SPARQLchunks

Coding in R is useless without interesting research questions; and even the best questions remain unanswered without data. RStudio provides a number of convenient ways to access data, among which the possibility to write SQL code chunks in Rmarkdown, to run these chunks and to assign the value of the query result directly to a variable of your choice. No such thing is available yet for SPARQL queries: the ones that allow you to navigate gigantic knowledge graphs that incarnate the conscience of the semantic web. This is where the SPARQLchunks package steps in.

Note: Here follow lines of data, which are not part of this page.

-- pv_equiv track=rewrite | github.com/kaefcatcher/wifi_lib | phy/bcc.py | bcc_encoder
-- ===== SOURCE A (Python) =====
-- from typing import List
--
-- def bcc_encoder(data: List[int], code_rate: str = "1/2") -> List[int]:
--     """
--     Perform BCC encoding based on the IEEE 802.11n standard.
--
--     Parameters:
--     - data (List[int]): The data bits to be encoded.
--     - code_rate (str): The coding rate. Supported values: "1/2", "2/3", "3/4", "5/6".
--
--     Returns:
--     - List[int]: The encoded bits after applying the puncturing pattern.
--     """
--
--     g1 = 0b1111001
--     g0 = 0b1011011
--     shift_register = [0] * 7
--     raw_encoded_bits = []
--
--     puncturing_patterns = {
--         "1/2": [1, 1],
--         "2/3": [1, 1, 1, 0],
--         "3/4": [1, 1, 1, 0, 0, 1],
--         "5/6": [1, 1, 1, 0, 0, 1, 1, 0, 1, 0]
--     }
--     pattern = puncturing_patterns.get(code_rate, [1, 1])
--     pattern_len = len(pattern)
--
--     for bit in data:
--         shift_register = [bit] + shift_register[:-1]
--
--         encoded_bit_0 = sum([shift_register[i]
--                             for i in range(7) if (g0 >> i) & 1]) % 2
--         encoded_bit_1 = sum([shift_register[i]
--                             for i in range(7) if (g1 >> i) & 1]) % 2
--
--         raw_encoded_bits.extend([encoded_bit_0, encoded_bit_1])
--
--     encoded_bits = [bit for i, bit in enumerate(
--         raw_encoded_bits) if pattern[i % pattern_len] == 1]
--
--     return encoded_bits
-- ===== SOURCE B (Python) =====
-- from typing import List
--
-- # Table-driven FSM: a 128-entry output table (built once with a bitwise XOR-fold
-- # parity trick), an integer bitmask as the encoder state, and puncturing applied
-- # inline with a running output index -- no shift-register list, no per-bit
-- # comprehensions, no intermediate raw-bit list.
--
-- def _parity(x: int) -> int:
--     x ^= x >> 4
--     x ^= x >> 2
--     x ^= x >> 1
--     return x & 1
--
-- _TABLE = [(_parity(s & 0b1011011), _parity(s & 0b1111001)) for s in range(128)]
--
-- def bcc_encoder(data: List[int], code_rate: str = "1/2") -> List[int]:
--     puncturing_patterns = {
--         "1/2": [1, 1],
--         "2/3": [1, 1, 1, 0],
--         "3/4": [1, 1, 1, 0, 0, 1],
--         "5/6": [1, 1, 1, 0, 0, 1, 1, 0, 1, 0]
--     }
--     pattern = puncturing_patterns.get(code_rate, [1, 1])
--     plen = len(pattern)
--
--     out = []
--     state = 0
--     idx = 0
--     for bit in data:
--         state = ((state << 1) & 0x7F) | (bit % 2)
--         e0, e1 = _TABLE[state]
--         if pattern[idx % plen] == 1:
--             out.append(e0)
--         idx += 1
--         if pattern[idx % plen] == 1:
--             out.append(e1)
--         idx += 1
--     return out
-- ===== Notes on version B (the rewrite author's own statement) =====
-- stated objective: faster
-- what changed: Replaces the per-bit list shift register, the two filtered range(7) comprehensions, the full raw-bit list and the separate enumerate/filter puncturing pass by a table-driven finite-state machine: a 128-entry output table precomputed once via an XOR-fold parity trick, an integer bitmask state, and inline puncturing with a running output index.
import Mathlib
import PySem
-- positions past length-m never match, so the shorter index range loses nothing
lemma filter_range_window (w sub : List Char) :
    (List.range (w.length + 1)).filter (fun i => PySem.Chars.startswith (w.drop i) sub)
    = (List.range (w.length + 1 - sub.length)).filter
        (fun i => PySem.Chars.startswith (w.drop i) sub) := by
  set n := w.length
  set m := sub.length with hm
  have hsplit : n + 1 = (n + 1 - m) + (n + 1 - (n + 1 - m)) := by omega
  conv_lhs => rw [hsplit, List.range_add, List.filter_append]
  have hnil : (List.map (fun j => (n + 1 - m) + j) (List.range (n + 1 - (n + 1 - m)))).filter
      (fun i => PySem.Chars.startswith (w.drop i) sub) = [] := by
    rw [List.filter_eq_nil_iff]
    intro i hi
    simp only [List.mem_map, List.mem_range] at hi
    obtain ⟨j, hj, rfl⟩ := hi
    intro hc
    rw [PySem.Chars.startswith_iff] at hc
    have hlen := hc.length_le
    rw [List.length_drop] at hlen
    omega
  rw [hnil, List.append_nil]

-- Folding a conditional add over positions = folding add over the filtered, mapped list.
lemma foldl_cond_add (P : Nat → Bool) (g : Nat → String) :
    ∀ (l : List Nat) (acc : PySem.Set String),
    l.foldl (fun acc i => if P i then PySem.Set.add acc (g i) else acc) acc
    = ((l.filter P).map g).foldl PySem.Set.add acc := by
  intro l
  induction l with
  | nil => intro acc; rfl
  | cons x xs ih =>
    intro acc
    simp only [List.foldl_cons, List.filter_cons]
    by_cases h : P x = true
    · rw [if_pos h, if_pos h]; simp only [List.map_cons, List.foldl_cons]; exact ih _
    · rw [if_neg h, if_neg h]; exact ih _

theorem apply_typo_end_eq_alt (word : String) (typo : List String) (hpre : 2 ≤ typo.length) :
    apply_typo_end word typo = apply_typo_end_alt word typo := by
  match typo with
  | [] => simp at hpre
  | [a] => simp at hpre
  | a :: b :: r =>
    have hg0 : PySem.List.pyGet? (a :: b :: r) 0 = some a := by
      have h0 : (0:Int) ≤ (r.length:Int) + 1 := by positivity
      simp [PySem.List.pyGet?, PySem.List.pyIdx?, h0]
    have hg1 : PySem.List.pyGet? (a :: b :: r) 1 = some b := by
      simp [PySem.List.pyGet?, PySem.List.pyIdx?]
    unfold apply_typo_end apply_typo_end_alt
    rw [hg0, hg1]
    simp only []
    set w := word.toList with hw
    have hstart : PySem.Set.add ([] : PySem.Set String) word = [word] := by
      simp [PySem.Set.add]
    have hfind : PySem.Chars.find w b.toList = PySem.Chars.findFrom w b.toList ((0 : Nat) : Int) none := by
      rw [(by norm_num : ((0 : Nat) : Int) = (0 : Int)), PySem.Chars.findFrom_zero]
    rw [hstart, hfind, loop_eq w b.toList a.toList (w.length + 1) 0 (by omega) [word] (w.length + 1) le_rfl]
    rw [← List.range_eq_range']
    have hB : (((buildIndexB w b.toList.length).getD b []).foldl
          (fun acc s => PySem.Set.add acc (String.ofList
            (PySem.List.slice w none (some s) ++ a.toList ++
              PySem.List.slice w (some (s + (b.toList.length : Int))) none))) [word])
        = (List.range (w.length + 1)).foldl
            (fun acc i =>
              if PySem.Chars.startswith (w.drop i) b.toList then
                PySem.Set.add acc (String.ofList (w.take i ++ a.toList ++ w.drop (i + b.toList.length)))
              else acc) [word] := by
      have hidx : (buildIndexB w b.toList.length).getD b []
          = ((List.range (w.length + 1 - b.toList.length)).filter
              (fun i => PySem.Chars.startswith (w.drop i) b.toList)).map (fun i => Int.ofNat i) := by
        rw [buildIndexB, getD_build (fun i => windowB w b.toList.length i) (fun i => Int.ofNat i)]
        have hb : String.ofList b.toList = b := by
          simp
        have hfcongr : (List.range (w.length + 1 - b.toList.length)).filter
              (fun i => windowB w b.toList.length i == b)
            = (List.range (w.length + 1 - b.toList.length)).filter
              (fun i => PySem.Chars.startswith (w.drop i) b.toList) := by
          apply List.filter_congr
          intro i _
          rw [show (windowB w b.toList.length i == b)
                = (windowB w b.toList.length i == String.ofList b.toList) from by rw [hb],
            windowB_key]
        rw [hfcongr]
        rfl
      rw [hidx, ← filter_range_window, List.foldl_map,
        foldl_cond_add (fun i => PySem.Chars.startswith (w.drop i) b.toList)
          (fun i => String.ofList (w.take i ++ a.toList ++ w.drop (i + b.toList.length))),
        List.foldl_map]
      have hfun : (fun (acc : PySem.Set String) (i : Nat) => PySem.Set.add acc (String.ofList
            (PySem.List.slice w none (some (Int.ofNat i)) ++ a.toList ++
              PySem.List.slice w (some ((Int.ofNat i) + (b.toList.length : Int))) none)))
          = (fun (acc : PySem.Set String) (i : Nat) => PySem.Set.add acc
              (String.ofList (w.take i ++ a.toList ++ w.drop (i + b.toList.length)))) := by
        funext acc i
        rw [show Int.ofNat i = ((i : Nat) : Int) from rfl, cand_eq]
      rw [hfun]
    rw [← hB]
    have hne : (((buildIndexB w b.toList.length).getD b []).foldl
          (fun acc s => PySem.Set.add acc (String.ofList
            (PySem.List.slice w none (some s) ++ a.toList ++
              PySem.List.slice w (some (s + (b.toList.length : Int))) none))) [word]) ≠ [] := by
      rw [hB, List.range_eq_range', ← loop_eq w b.toList a.toList (w.length + 1) 0 (by omega) [word] (w.length + 1) le_rfl]
      exact loop_ne_nil _ _ _ _ _ _ (by simp)
    rw [if_neg (by simpa [List.isEmpty_iff] using hne)]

This package allows you to query SPARQL endpoints in two different ways:

It allows you to run SPARQL chunks in Rmarkdown files.
It provides inline functions to send SPARQL queries to a user-defined endpoint and retrieve data in dataframe form (sparql2df) or list form (sparql2list).

Endpoints can be reached from behind corporate firewalls on Windows machines thanks to automatic proxy detection. See Execute SPARQL chunks in R Markdown.

Installation

Most users can install by running this command

remotes::install_github("aourednik/SPARQLchunks", build_vignettes = TRUE)

If you are behind a corporate firewall on a Windows machine, direct access to GitHub might be blocked. If that is your case, run this installation code instead:

proxy_url <- curl::ie_get_proxy_for_url("https://github.com")
httr::set_config(httr::use_proxy(proxy_url))
remotes::install_url("https://github.com/aourednik/SPARQLchunks/archive/refs/heads/master.zip", build_vignettes = TRUE)

Use

To use the full potential of the package you need to load the library and tell knitr that a SPARQL engine exists:

library(SPARQLchunks)
knitr::knit_engines$set(sparql = SPARQLchunks::eng_sparql)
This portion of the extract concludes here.